-- pv_equiv track=rewrite | github.com/alejotherrera/AED | Practica Final/P3/modulos3.py | analisis_cadena
-- ===== SOURCE A (Python) =====
-- def analisis_cadena(cadena):
--     hay_m = hay_mi = False
--     pal_mi = 0
--     for i in cadena:
--         if i == " " or i == ".":
--             if hay_mi:
--                 pal_mi += 1
--             hay_mi = hay_m = False
--         else:
--             if i == "m" or i == "M":
--                 hay_m = True
--             elif hay_m and i == "i":
--                 hay_mi = True
--             else:
--                 hay_m = False
--     return pal_mi
-- ===== SOURCE B (Python) =====
-- def analisis_cadena(cadena):
--     # Split into delimiter-terminated tokens, then count tokens containing the pattern.
--     tokens = []
--     cur = ""
--     for ch in cadena:
--         if ch == " " or ch == ".":
--             tokens.append(cur)
--             cur = ""
--         else:
--             cur = cur + ch
--     return sum(1 for t in tokens if "mi" in t or "Mi" in t)
-- ===== Notes on version B (the rewrite author's own statement) =====
-- stated objective: alternative
-- what changed: B materializes the delimiter-terminated tokens into a list and then counts the tokens that pass a substring membership test, instead of A's one-pass two-boolean state machine.
import Mathlib
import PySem

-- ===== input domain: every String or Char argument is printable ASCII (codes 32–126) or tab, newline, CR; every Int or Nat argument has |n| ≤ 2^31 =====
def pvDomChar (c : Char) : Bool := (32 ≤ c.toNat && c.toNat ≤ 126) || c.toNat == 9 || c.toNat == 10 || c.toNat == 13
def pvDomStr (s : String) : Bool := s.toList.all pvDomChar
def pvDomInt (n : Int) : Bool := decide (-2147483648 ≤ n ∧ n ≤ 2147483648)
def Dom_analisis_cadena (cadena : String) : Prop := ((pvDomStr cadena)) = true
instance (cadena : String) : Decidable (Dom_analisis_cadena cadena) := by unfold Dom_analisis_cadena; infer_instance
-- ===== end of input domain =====

-- B replaces A's one-pass two-boolean state machine by split-into-tokens-then-substring-count (objective: alternative, same cost).

-- ===== PORT A =====
def analisis_cadena (cadena : String) : Int :=
  (cadena.toList.foldl
    (fun (st : Bool × Bool × Int) i =>
      if i = ' ' ∨ i = '.' then
        (false, false, if st.2.1 then st.2.2 + 1 else st.2.2)
      else if i = 'm' ∨ i = 'M' then (true, st.2.1, st.2.2)
      else if st.1 ∧ i = 'i' then (st.1, true, st.2.2)
      else (false, st.2.1, st.2.2))
    (false, false, (0 : Int))).2.2

-- ===== PORT B =====
def analisis_cadena_alt (cadena : String) : Int :=
  let p := cadena.toList.foldl
    (fun (p : List (List Char) × List Char) ch =>
      if ch = ' ' ∨ ch = '.' then (p.1 ++ [p.2], [])
      else (p.1, p.2 ++ [ch]))
    ([], [])
  ((p.1.countP (fun t => PySem.Chars.isIn ['m', 'i'] t || PySem.Chars.isIn ['M', 'i'] t) : Nat) : Int)

-- ===== PRECONDITION & SPEC =====
def Spec_analisis_cadena (cadena : String) (out : Int) : Prop := out = analisis_cadena_alt cadena
instance (cadena : String) (out : Int) : Decidable (Spec_analisis_cadena cadena out) := by unfold Spec_analisis_cadena; infer_instance

-- ===== CLAIM (what is proved, stated in full; the proofs are below) =====
def Claim_equal_analisis_cadena : Prop := ∀ (cadena : String), Dom_analisis_cadena cadena → Spec_analisis_cadena cadena (analisis_cadena cadena)

-- ===== LEMMAS AND PROOFS =====

-- (hay_m, hay_mi) after running A's non-delimiter branch over a token prefix
def pvStepC (st : Bool × Bool) (c : Char) : Bool × Bool :=
  if c = 'm' ∨ c = 'M' then (true, st.2)
  else if st.1 ∧ c = 'i' then (st.1, true)
  else (false, st.2)

def pvStateOf (cur : List Char) : Bool × Bool := cur.foldl pvStepC (false, false)

-- "cur ends with [mM] followed by zero or more 'i'": read on the REVERSED token
def pvEmr : List Char → Bool
  | [] => false
  | c :: r => if c = 'i' then pvEmr r else decide (c = 'm' ∨ c = 'M')

-- "cur contains [mM]i", stated on the REVERSED token
def pvP (r : List Char) : Prop := ['i', 'm'] <:+: r ∨ ['i', 'M'] <:+: r

def pvPb (r : List Char) : Bool := decide (['i', 'm'] <:+: r ∨ ['i', 'M'] <:+: r)

lemma pvPb_eq_iff (r r' : List Char) (h : pvP r ↔ pvP r') : pvPb r = pvPb r' := by
  unfold pvPb
  rw [decide_eq_decide]
  simpa [pvP] using h

lemma pvPb_eq_true (r : List Char) (h : pvP r) : pvPb r = true := by
  unfold pvPb
  exact decide_eq_true (by simpa [pvP] using h)

def pvPred (t : List Char) : Bool :=
  PySem.Chars.isIn ['m', 'i'] t || PySem.Chars.isIn ['M', 'i'] t

lemma pvP_cons (c : Char) (r : List Char) :
    pvP (c :: r) ↔ (['i', 'm'] <+: c :: r ∨ ['i', 'M'] <+: c :: r) ∨ pvP r := by
  unfold pvP
  rw [List.infix_cons_iff, List.infix_cons_iff]
  tauto

lemma pvPrefix_iff (x c : Char) (r : List Char) :
    ['i', x] <+: c :: r ↔ c = 'i' ∧ ∃ t, r = x :: t := by
  rw [List.cons_prefix_cons]
  constructor
  · rintro ⟨h1, h2⟩
    refine ⟨h1.symm, ?_⟩
    cases r with
    | nil => simp at h2
    | cons d t =>
      rcases List.cons_prefix_cons.mp h2 with ⟨hd, _⟩
      exact ⟨t, by rw [← hd]⟩
  · rintro ⟨h1, t, rfl⟩
    exact ⟨h1.symm, by simp⟩

lemma pvEmr_of_head (x : Char) (r : List Char) (hx : x = 'm' ∨ x = 'M')
    (h : ∃ t, r = x :: t) : pvEmr r = true := by
  rcases h with ⟨t, rfl⟩
  rcases hx with rfl | rfl <;> simp [pvEmr]

lemma pvEmr_P (r : List Char) (h : pvEmr r = true) : pvP ('i' :: r) := by
  induction r with
  | nil => simp [pvEmr] at h
  | cons c r ih =>
    by_cases hc : c = 'i'
    · subst hc
      simp only [pvEmr] at h
      exact (pvP_cons 'i' ('i' :: r)).mpr (Or.inr (ih h))
    · simp only [pvEmr, if_neg hc, decide_eq_true_eq] at h
      refine (pvP_cons 'i' (c :: r)).mpr (Or.inl ?_)
      rcases h with rfl | rfl
      · exact Or.inl ((pvPrefix_iff 'm' 'i' ('m' :: r)).mpr ⟨rfl, r, rfl⟩)
      · exact Or.inr ((pvPrefix_iff 'M' 'i' ('M' :: r)).mpr ⟨rfl, r, rfl⟩)

lemma pvStateOf_reverse (r : List Char) :
    pvStateOf r.reverse = (pvEmr r, pvPb r) := by
  induction r with
  | nil => simp [pvStateOf, pvPb, pvEmr]
  | cons c r ih =>
    have hfold : pvStateOf ((c :: r).reverse) = pvStepC (pvStateOf r.reverse) c := by
      simp [pvStateOf, List.foldl_append]
    rw [hfold, ih]
    by_cases hm : c = 'm' ∨ c = 'M'
    · have hci : c ≠ 'i' := by rcases hm with rfl | rfl <;> decide
      have hP : pvP (c :: r) ↔ pvP r := by
        rw [pvP_cons]
        constructor
        · rintro (h | h)
          · exfalso
            rcases h with h | h <;>
              exact hci ((pvPrefix_iff _ c r).mp h).1
          · exact h
        · exact Or.inr
      have hemr : pvEmr (c :: r) = true := by
        rcases hm with rfl | rfl <;> simp [pvEmr]
      simp [pvStepC, if_pos hm, hemr, pvPb_eq_iff _ _ hP]
    · by_cases hi : c = 'i'
      · subst hi
        by_cases he : pvEmr r = true
        · have hP : pvP ('i' :: r) := pvEmr_P r he
          simp [pvStepC, he, pvEmr, pvPb_eq_true _ hP]
        · have he' : pvEmr r = false := by simpa using he
          have hP : pvP ('i' :: r) ↔ pvP r := by
            rw [pvP_cons]
            constructor
            · rintro (h | h)
              · exfalso
                rcases h with h | h
                · have := pvEmr_of_head 'm' r (Or.inl rfl) ((pvPrefix_iff _ _ _).mp h).2
                  simp [he'] at this
                · have := pvEmr_of_head 'M' r (Or.inr rfl) ((pvPrefix_iff _ _ _).mp h).2
                  simp [he'] at this
              · exact h
            · exact Or.inr
          simp [pvStepC, he', pvEmr, pvPb_eq_iff _ _ hP]
      · have hP : pvP (c :: r) ↔ pvP r := by
          rw [pvP_cons]
          constructor
          · rintro (h | h)
            · exfalso
              rcases h with h | h <;>
                exact hi ((pvPrefix_iff _ c r).mp h).1
            · exact h
          · exact Or.inr
        have hemr : pvEmr (c :: r) = false := by
          simp only [pvEmr, if_neg hi, decide_eq_false_iff_not]
          exact hm
        simp [pvStepC, hm, hi, hemr, pvPb_eq_iff _ _ hP]

lemma pvPred_eq (cur : List Char) : pvPred cur = pvPb cur.reverse := by
  have e1 : (['i', 'm'] : List Char) <:+: cur.reverse ↔ ['m', 'i'] <:+: cur := by
    conv_lhs => rw [show (['i', 'm'] : List Char) = ['m', 'i'].reverse from rfl]
    exact List.reverse_infix
  have e2 : (['i', 'M'] : List Char) <:+: cur.reverse ↔ ['M', 'i'] <:+: cur := by
    conv_lhs => rw [show (['i', 'M'] : List Char) = ['M', 'i'].reverse from rfl]
    exact List.reverse_infix
  have d1 : PySem.Chars.isIn ['m', 'i'] cur = decide (['m', 'i'] <:+: cur) := by
    cases h : PySem.Chars.isIn ['m', 'i'] cur
    · rw [PySem.Chars.isIn_eq_false_iff] at h; simp [h]
    · rw [PySem.Chars.isIn_iff_infix] at h; simp [h]
  have d2 : PySem.Chars.isIn ['M', 'i'] cur = decide (['M', 'i'] <:+: cur) := by
    cases h : PySem.Chars.isIn ['M', 'i'] cur
    · rw [PySem.Chars.isIn_eq_false_iff] at h; simp [h]
    · rw [PySem.Chars.isIn_iff_infix] at h; simp [h]
  unfold pvPred pvPb
  rw [d1, d2]
  simp [e1, e2]

-- A's current (hay_m, hay_mi) over the pending token agrees with pvStateOf; the '.2' is the substring test
lemma pvState_snd (cur : List Char) : (pvStateOf cur).2 = pvPred cur := by
  have := pvStateOf_reverse cur.reverse
  rw [List.reverse_reverse] at this
  rw [this, pvPred_eq]

lemma pvState_append (cur : List Char) (c : Char) :
    pvStateOf (cur ++ [c]) = pvStepC (pvStateOf cur) c := by
  simp [pvStateOf, List.foldl_append]

-- the main loop invariant: A's running count = count of matching tokens B has emitted so far
lemma pvMain (l : List Char) :
    ∀ (toks : List (List Char)) (cur : List Char) (pal : Int),
    (l.foldl
      (fun (st : Bool × Bool × Int) i =>
        if i = ' ' ∨ i = '.' then
          (false, false, if st.2.1 then st.2.2 + 1 else st.2.2)
        else if i = 'm' ∨ i = 'M' then (true, st.2.1, st.2.2)
        else if st.1 ∧ i = 'i' then (st.1, true, st.2.2)
        else (false, st.2.1, st.2.2))
      ((pvStateOf cur).1, (pvStateOf cur).2, pal)).2.2
    = pal + (((l.foldl
        (fun (p : List (List Char) × List Char) ch =>
          if ch = ' ' ∨ ch = '.' then (p.1 ++ [p.2], [])
          else (p.1, p.2 ++ [ch]))
        (toks, cur)).1.countP pvPred : Nat) : Int)
      - ((toks.countP pvPred : Nat) : Int) := by
  induction l with
  | nil => intro toks cur pal; simp
  | cons c l ih =>
    intro toks cur pal
    by_cases hd : c = ' ' ∨ c = '.'
    · simp only [List.foldl_cons, if_pos hd]
      have h0 : pvStateOf ([] : List Char) = (false, false) := by simp [pvStateOf]
      have key := ih (toks ++ [cur]) [] (if (pvStateOf cur).2 then pal + 1 else pal)
      rw [h0] at key
      rw [key, pvState_snd cur, List.countP_append]
      by_cases hp : pvPred cur = true
      · simp [hp]
        ring
      · have hp' : pvPred cur = false := by simpa using hp
        simp [hp']
    · simp only [List.foldl_cons, if_neg hd]
      have key := ih toks (cur ++ [c]) pal
      rw [pvState_append cur c] at key
      unfold pvStepC at key
      by_cases hm : c = 'm' ∨ c = 'M'
      · rw [if_pos hm] at key
        simpa [if_pos hm] using key
      · by_cases hmi : (pvStateOf cur).1 = true ∧ c = 'i'
        · rw [if_neg hm, if_pos hmi] at key
          simpa [if_neg hm, if_pos hmi] using key
        · rw [if_neg hm, if_neg hmi] at key
          simpa [if_neg hm, if_neg hmi] using key

-- ===== VERDICT (by name: the statement is the Claim_ definition above) =====
theorem analisis_cadena_spec : Claim_equal_analisis_cadena := by
  intro cadena _
  unfold Spec_analisis_cadena analisis_cadena analisis_cadena_alt
  have h0 : pvStateOf ([] : List Char) = (false, false) := by simp [pvStateOf]
  have := pvMain cadena.toList [] [] 0
  rw [h0] at this
  simpa [pvPred] using this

* * *

(Exercise): The word "statement" appears in some lines of the data; state how many such lines there are, and nothing further.

(Output): 2